Apocalipsis 21:2 Y yo, Juan, vi la ciudad santa, la nueva Jerusalén, que descendía del cielo, de Dios, preparada como una novia ataviada para su esposo. 3 Y oí una gran voz del cielo que decía: «He aquí el tabernáculo de Dios con los hombres, y él morará con ellos; ellos serán su pueblo, y Dios mismo estará con ellos y será su Dios. 4 Y Dios enjugará toda lágrima de los ojos de ellos; y ya no habrá muerte, ni habrá más llanto, ni clamor, ni dolor; porque las primeras cosas pasaron».

Incluso encontramos la idea de «esposo y esposa» como parte del misterio de la esencia de Dios, o de nuestra falta de comprensión de la esencia de Dios, ya en el Génesis.

Génesis 1:26 Y dijo Dios: Hagamos al hombre a nuestra imagen, conforme a nuestra semejanza; y señoree en los peces del mar, en las aves de los cielos, en las bestias, en toda la tierra, y en todo reptil que se arrastra sobre la tierra. 27 Y creó Dios al hombre a su imagen, a imagen de Dios lo creó; varón y hembra los creó. 28 Y los bendijo Dios, y les dijo: Fructificad y multiplicaos; llenad la tierra, y sojuzgadla; señoread en los peces del mar, en las aves de los cielos, y en todo ser viviente que se mueve sobre la tierra.

Génesis 2:23 Y dijo Adán: «Esta es ahora hueso de mis huesos y carne de mi carne; será llamada Mujer, porque del hombre fue sacada». 24 Por eso el hombre dejará a su padre y a su madre, y se unirá a su mujer, y serán una sola carne.

Vemos que la semejanza de Dios es tanto masculina como femenina.

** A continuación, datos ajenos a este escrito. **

-- ===== VERDICT (by name: the statement is the Claim_ definition above) =====
theorem solution_spec : Claim_equal_solution := by
  unfold Claim_equal_solution Spec_solution
  intro s _
  set cs := s.toList with hcs
  set N := cs.length with hN
  have hlen : PySem.Str.len s = (N : Int) := by simp [PySem.Str.len_eq, hN, hcs]
  show solutionLoopA cs (PySem.Str.len s) (PySem.List.pyRange 1 (PySem.Str.len s) 1)
        = solutionLoopB cs N ((divLoop N 1 [] []).1 ++ (divLoop N 1 [] []).2.reverse)
  rw [hlen]
  rcases Nat.eq_zero_or_pos N with hzero | hpos
  · rw [hzero]
    rw [PySem.List.pyRange_one_eq_nil (by norm_num)]
    have : divLoop 0 1 [] [] = ([], []) := by
      rw [pvDivLoop_spec 0 1 [] [] (by omega)]
      simp [Nat.sqrt]
    rw [this]
    rfl
  · -- candidate lists on the Nat side
    have hrange : PySem.List.pyRange 1 (N : Int) 1
        = List.map (fun d : Nat => (d : Int)) (List.range' 1 (N - 1)) := by
      rw [PySem.List.pyRange_one, List.range'_eq_map_range]
      rw [show ((N : Int) - 1).toNat = N - 1 by omega, List.map_map]
      exact List.map_congr_left (fun k _ => by simp only [Function.comp_apply]; push_cast; ring)
    rw [pvLoopA_eq_find, pvLoopB_eq_find, hrange, List.find?_map,
      show (divLoop N 1 [] []).1 ++ (divLoop N 1 [] []).2.reverse = pvDivList N from rfl]
    have hfind := pvFind_sorted_congr (List.range' 1 (N - 1)) (pvDivList N)
      ((fun i => decide (PySem.List.pyRepeat (PySem.List.slice cs none (some i))
          (PySem.Int.floordiv (N : Int) i) = cs)) ∘ (fun d : Nat => (d : Int)))
      (fun d => decide (d < N ∧ PySem.List.slice cs (some (d : Int)) none
               = PySem.List.slice cs none (some (-(d : Int)))))
      (by simpa using List.pairwise_lt_range' (s := 1) (n := N - 1) 1)
      (pvDivList_sorted N hpos)
      ?_
    · rw [hfind]
      rcases hval : (pvDivList N).find? (fun d => decide (d < N ∧ PySem.List.slice cs (some (d : Int)) none
               = PySem.List.slice cs none (some (-(d : Int))))) with _ | d
      · rfl
      · show PySem.Int.floordiv (N : Int) (d : Int) = ((N / d : Nat) : Int)
        exact PySem.Int.floordiv_natCast N d
    · intro x
      simp only [Function.comp, decide_eq_true_eq, List.mem_range'_1]
      constructor
      · rintro ⟨⟨hx1, hx2⟩, hcheck⟩
        have hx2' : x < N := by omega
        have h := (pvCheckA_iff cs x (by omega) (by rwa [← hN])).mp hcheck
        rw [← hN] at h
        refine ⟨(pvDivList_mem N hpos x).mpr ⟨by omega, h.1⟩, ?_⟩
        exact (pvCheckB_iff cs x (by omega)).mpr ⟨by omega, h.2⟩
      · rintro ⟨hmem, hcheck⟩
        obtain ⟨hx0, hxdvd⟩ := (pvDivList_mem N hpos x).mp hmem
        have h := (pvCheckB_iff cs x hx0).mp hcheck
        rw [← hN] at h
        refine ⟨⟨by omega, by omega⟩, ?_⟩
        exact (pvCheckA_iff cs x hx0 (by omega)).mpr ⟨by rwa [hN] at hxdvd, h.2⟩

La esencia de Dios es tanto masculina como femenina. El apóstol Pablo llama a la imagen del martirio una representación de Cristo y la Iglesia, y como tal, un «gran misterio».

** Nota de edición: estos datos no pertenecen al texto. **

-- pv_equiv track=rewrite | github.com/abdelrahman-mos/nongram-backtracking | main.py | rows_violated
-- ===== SOURCE A (Python) =====
-- def rows_violated(state, rows):
--     for i, curr_row in enumerate(state):
--         curr_row_conditions = rows[i]
--         if sum(curr_row) > sum(curr_row_conditions):
--             return True
--
--         start_idx = 0
--         for j in curr_row_conditions:
--             total_sum = 0
--             for k in range(start_idx, len(curr_row)-1):
--                 total_sum += curr_row[k]
--                 if total_sum == j:
--                     if curr_row[k+1] != 0:
--                         return True
--                     start_idx = k+1
--                     break
--
--     return False
-- ===== SOURCE B (Python) =====
-- def rows_violated(state, rows):
--     for curr_row, conds in zip(state, rows):
--         if sum(curr_row) > sum(conds):
--             return True
--         n = len(curr_row)
--         # prefix sums: prefix[m] = sum(curr_row[:m]), m = 0..n
--         prefix = [0]
--         for x in curr_row:
--             prefix.append(prefix[-1] + x)
--         # hash index: prefix value -> ascending list of positions m in [1, n-1]
--         buckets = {}
--         for m in range(1, n):
--             buckets.setdefault(prefix[m], []).append(m)
--         s = 0
--         for j in conds:
--             hit = None
--             for m in buckets.get(prefix[s] + j, []):
--                 if m > s:
--                     hit = m
--                     break
--             if hit is not None:
--                 if curr_row[hit] != 0:
--                     return True
--                 s = hit
--     return False
-- ===== Notes on version B (the rewrite author's own statement) =====
-- stated objective: alternative
-- what changed: Per row, B precomputes prefix sums once and a hash index from prefix value to its ascending positions, so each condition is answered by one dictionary lookup plus a scan of its (typically tiny) bucket instead of A's fresh accumulating scan of the row per condition.
-- outside the precondition, e.g. on rows_violated([[5], [1]], [[0]]): A returns True, B returns True
import Mathlib
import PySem

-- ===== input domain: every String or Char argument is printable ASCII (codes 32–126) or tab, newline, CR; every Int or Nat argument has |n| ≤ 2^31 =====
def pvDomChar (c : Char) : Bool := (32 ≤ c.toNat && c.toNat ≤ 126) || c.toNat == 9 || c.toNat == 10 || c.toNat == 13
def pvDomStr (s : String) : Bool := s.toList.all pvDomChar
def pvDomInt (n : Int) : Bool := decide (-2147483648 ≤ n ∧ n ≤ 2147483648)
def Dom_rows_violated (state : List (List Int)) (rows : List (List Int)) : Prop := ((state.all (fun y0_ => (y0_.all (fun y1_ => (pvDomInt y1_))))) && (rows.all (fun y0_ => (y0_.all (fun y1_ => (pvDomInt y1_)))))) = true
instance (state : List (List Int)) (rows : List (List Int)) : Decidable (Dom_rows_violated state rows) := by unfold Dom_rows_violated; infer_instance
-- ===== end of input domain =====

-- B replaces A's per-condition accumulating rescans of each row by one prefix-sum pass and a
-- hash index from prefix value to its positions (objective: alternative algorithm, same results).

-- ===== PORT A =====
-- inner 'for k in range(start_idx, len(curr_row)-1)' accumulating total_sum:
-- none = 'return True', some none = loop fell through, some (some s') = break with start_idx = s'
def rvInner (row : List Int) (j : Int) (t : Int) (k : Nat) : Option (Option Nat) :=
  if _h : k + 1 < row.length then
    let t' := t + row.getD k 0      -- curr_row[k]; k < len-1 so always in range
    if t' = j then
      if row.getD (k + 1) 0 ≠ 0 then none else some (some (k + 1))
    else rvInner row j t' (k + 1)
  else some none
termination_by row.length - k

-- 'for j in curr_row_conditions'; true = 'return True' escaped from the inner loop
def rvConds (row : List Int) (conds : List Int) (s : Nat) : Bool :=
  match conds with
  | [] => false
  | j :: rest =>
    match rvInner row j 0 s with
    | none => true
    | some none => rvConds row rest s
    | some (some s') => rvConds row rest s'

Efesios 5:32 Este es un gran misterio; pero yo hablo de Cristo y de la iglesia.

Así como el esposo y la esposa están unidos físicamente, Dios el Hijo, el Esposo, desea estar unido espiritualmente a su esposa, la Iglesia de los verdaderos creyentes.

El misterio de Babilonia

Otro lugar donde vemos el término «misterio» es en la descripción de «Babilonia la Ramera».

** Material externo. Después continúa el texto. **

-- pv_equiv track=rewrite | github.com/Kislv/MastersDegreeProject | processing/features/find_most_correlated.py | pairs_list_2_sets
-- ===== SOURCE A (Python) =====
-- from typing import (
--     List,
--     Set,
--     Tuple,
-- )
--
-- def pairs_list_2_sets(pairs_list:List[List[str]] )->List[Set[str]]:
--     sets_list:List[Set[str]] = []
--     for pair in pairs_list:
--         pair_set:Set[str] = set(pair)
--         if len(sets_list) == 0:
--             sets_list.append(pair_set)
--             continue
--         sets_indices_to_union:List[int] = []
--         for i, result_set in enumerate(sets_list):
--             for pair_item in pair_set:
--                 if pair_item in result_set:
--                     sets_indices_to_union.append(i)
--                     break
--         len_sets_indices_to_union:int = len(sets_indices_to_union)
--         if len_sets_indices_to_union == 0:
--             sets_list.append(pair_set)
--             continue
--         elif len_sets_indices_to_union == 1:
--             sets_list[sets_indices_to_union[0]].update(pair_set)
--         else:
--             sets_list[sets_indices_to_union[0]].update(sets_list[sets_indices_to_union[1]])
--             del sets_list[sets_indices_to_union[1]]
--     return sets_list
-- ===== SOURCE B (Python) =====
-- def pairs_list_2_sets(pairs_list):
--     sets_list = []
--     owner = {}  # element -> index (in sets_list) of the set containing it
--     for pair in pairs_list:
--         pair_set = set(pair)
--         ids = sorted({owner[x] for x in pair_set if x in owner})
--         if not ids:
--             for x in pair_set:
--                 owner[x] = len(sets_list)
--             sets_list.append(pair_set)
--         elif len(ids) == 1:
--             i = ids[0]
--             sets_list[i] |= pair_set
--             for x in pair_set:
--                 owner[x] = i
--         else:
--             i, j = ids[0], ids[1]
--             sets_list[i] |= sets_list[j]
--             del sets_list[j]
--             owner = {x: (i if k == j else k - 1 if k > j else k)
--                      for x, k in owner.items()}
--     return sets_list
-- ===== Notes on version B (the rewrite author's own statement) =====
-- stated objective: alternative
-- what changed: B replaces A's per-pair scan over every accumulated set with an element-to-set-index dictionary: matching set indices come from O(|pair|) hash lookups, and the merge branch renumbers the dictionary in one pass; A's inner enumerate-scan disappears.
import Mathlib
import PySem

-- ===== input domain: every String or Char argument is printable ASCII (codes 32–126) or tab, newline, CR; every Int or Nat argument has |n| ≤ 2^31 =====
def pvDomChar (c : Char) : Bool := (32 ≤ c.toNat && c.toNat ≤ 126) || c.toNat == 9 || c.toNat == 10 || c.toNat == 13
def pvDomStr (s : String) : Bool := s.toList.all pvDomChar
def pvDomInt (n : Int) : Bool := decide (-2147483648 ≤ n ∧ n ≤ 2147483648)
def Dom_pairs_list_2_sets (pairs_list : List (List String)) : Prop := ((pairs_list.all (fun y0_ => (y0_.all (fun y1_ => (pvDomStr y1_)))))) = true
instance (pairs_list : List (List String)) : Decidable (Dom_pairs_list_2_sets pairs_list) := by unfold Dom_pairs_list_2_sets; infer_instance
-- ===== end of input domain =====

-- B replaces A's per-pair scan over every accumulated set with an element→slot-index dictionary
-- (objective: alternative — the inner enumerate-scan disappears); same return value, no argument is mutated.

-- ===== PORT A =====
-- A's inner double loop: for (i, result_set) in enumerate(sets_list): append i on the first pair item hit
def pvIdxs (pair_set : PySem.Set String) (sets_list : List (PySem.Set String)) : List Int :=
  (PySem.List.enumerate sets_list).foldl
    (fun acc p => if pair_set.any (fun y => PySem.Set.contains p.2 y) then acc ++ [p.1] else acc) []

def pvStepA (sets_list : List (PySem.Set String)) (pair : List String) : List (PySem.Set String) :=
  let pair_set : PySem.Set String := PySem.Set.ofList pair
  if sets_list.length = 0 then sets_list ++ [pair_set]
  else
    match pvIdxs pair_set sets_list with
    | [] => sets_list ++ [pair_set]
    | [i] =>
        PySem.List.pySetD sets_list i
          (PySem.Set.update (PySem.List.pyGetD sets_list i []) pair_set)
    | i :: j :: _ =>
        -- 'del sets_list[j]' ported by hand as eraseIdx j.toNat (exact: j is a 0 ≤ index < length from enumerate)
        (PySem.List.pySetD sets_list i
          (PySem.Set.update (PySem.List.pyGetD sets_list i []) (PySem.List.pyGetD sets_list j []))).eraseIdx j.toNat

def pairs_list_2_sets (pairs_list : List (List String)) : List (List String) :=
  pairs_list.foldl pvStepA []

-- ===== PORT B =====
-- B's index lookup: sorted({owner[x] for x in pair_set if x in owner})
def pvIds (owner : PySem.Dict String Int) (pair_set : PySem.Set String) : List Int :=
  PySem.List.sorted (PySem.Set.ofList (pair_set.filterMap (fun x => owner.get? x))) (fun i => i) false

def pvStepB (st : List (PySem.Set String) × PySem.Dict String Int) (pair : List String) :
    List (PySem.Set String) × PySem.Dict String Int :=
  let sets_list := st.1
  let owner := st.2
  let pair_set : PySem.Set String := PySem.Set.ofList pair
  match pvIds owner pair_set with
  | [] =>
      (sets_list ++ [pair_set],
       pair_set.foldl (fun d x => d.insert x (PySem.List.len sets_list)) owner)
  | [i] =>
      (PySem.List.pySetD sets_list i
         (PySem.Set.update (PySem.List.pyGetD sets_list i []) pair_set),
       pair_set.foldl (fun d x => d.insert x i) owner)
  | i :: j :: _ =>
      ((PySem.List.pySetD sets_list i
          (PySem.Set.update (PySem.List.pyGetD sets_list i []) (PySem.List.pyGetD sets_list j []))).eraseIdx j.toNat,
       -- owner = {x: (i if k == j else k - 1 if k > j else k) for x, k in owner.items()}
       PySem.Dict.mk (owner.items.map (fun kv =>
         (kv.1, if kv.2 = j then i else if j < kv.2 then kv.2 - 1 else kv.2))))

def pairs_list_2_sets_alt (pairs_list : List (List String)) : List (List String) :=
  (pairs_list.foldl pvStepB ([], PySem.Dict.empty)).1

-- ===== PRECONDITION & SPEC =====
def Spec_pairs_list_2_sets (pairs_list : List (List String)) (out : List (List String)) : Prop := out = pairs_list_2_sets_alt pairs_list
instance (pairs_list : List (List String)) (out : List (List String)) : Decidable (Spec_pairs_list_2_sets pairs_list out) := by unfold Spec_pairs_list_2_sets; infer_instance

-- ===== CLAIM (what is proved, stated in full; the proofs are below) =====
def Claim_equal_pairs_list_2_sets : Prop := ∀ (pairs_list : List (List String)), Dom_pairs_list_2_sets pairs_list → Spec_pairs_list_2_sets pairs_list (pairs_list_2_sets pairs_list)

-- ===== LEMMAS AND PROOFS =====

-- Loop invariant: B's dictionary maps an element to the index of the accumulated set containing it.
def pvInv (sets : List (PySem.Set String)) (owner : PySem.Dict String Int) : Prop :=
  ∀ (x : String) (i : Int),
    owner.get? x = some i ↔ ∃ k : Nat, k < sets.length ∧ i = (k : Int) ∧ x ∈ sets.getD k []

lemma pv_mem_idxs (ps : PySem.Set String) (sets : List (PySem.Set String)) (i : Int) :
    i ∈ pvIdxs ps sets ↔ ∃ k : Nat, k < sets.length ∧ i = (k : Int) ∧ ∃ x ∈ ps, x ∈ sets.getD k [] := by
  rw [pvIdxs, PySem.List.foldl_append_if]
  simp only [List.nil_append, List.mem_map, List.mem_filter, PySem.List.mem_enumerate_iff]
  constructor
  · rintro ⟨⟨a, S⟩, ⟨⟨k, hk, hpe⟩, hany⟩, rfl⟩
    injection hpe with h1 h2
    subst h2
    refine ⟨k, hk, by simpa using h1, ?_⟩
    rw [List.any_eq_true] at hany
    obtain ⟨x, hx, hc⟩ := hany
    rw [PySem.Set.contains_iff] at hc
    exact ⟨x, hx, by rwa [List.getD_eq_getElem?_getD, List.getElem?_eq_getElem hk]⟩
  · rintro ⟨k, hk, rfl, x, hx, hxin⟩
    refine ⟨((k : Int), sets[k]), ⟨⟨k, hk, by simp⟩, ?_⟩, rfl⟩
    simp only [List.any_eq_true]
    exact ⟨x, hx, by
      rw [PySem.Set.contains_iff]
      rwa [List.getD_eq_getElem?_getD, List.getElem?_eq_getElem hk] at hxin⟩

Apocalipsis 17:4 La mujer estaba vestida de púrpura y carmesí, adornada con oro, piedras preciosas y perlas, y tenía en su mano una copa de oro llena de abominaciones y de la inmundicia de su fornicación. 5 En su frente tenía escrito un nombre: «Misterio, Babilonia la Grande, la Madre de las Rameras y de las Abominaciones de la Tierra». 6 Vi a la mujer ebria de la sangre de los santos y de la sangre de los mártires de Jesús; y al verla, me maravilló con gran admiración. 7 El ángel me dijo: «¿Por qué te maravillas? Yo te diré el misterio de la mujer y de la bestia que la lleva, la cual tiene siete cabezas y diez cuernos».

El ángel continúa revelando el «misterio» tanto de la mujer como de la bestia que la lleva. La bestia está representada por los diversos imperios mundiales que han llevado a la ramera. La ramera,

Apocalipsis 17:18: «La mujer que viste es la gran ciudad que reina sobre los reyes de la tierra».

Apocalipsis 18 nos da más información sobre la misteriosa mujer y nos dice:

Apocalipsis 18:3: «Porque todas las naciones han bebido del vino de la ira de su fornicación, y los reyes de la tierra han fornicado con ella, y los mercaderes de la tierra se han enriquecido con la abundancia de sus lujos».

Las naciones de la tierra, en lugar de amar y temer a Dios, han fornicado espiritualmente con la «mujer», que parece representar los sistemas de este mundo que incorporan la concupiscencia de la carne, la concupiscencia de los ojos y el orgullo de la vida. La «mujer» está representada como la cúspide del sistema de la gran ciudad del mundo, donde los hombres codician el dinero o las cosas que el dinero puede comprar. La «mujer» satisface las concupiscencias del hombre y alimenta su orgullo de la vida.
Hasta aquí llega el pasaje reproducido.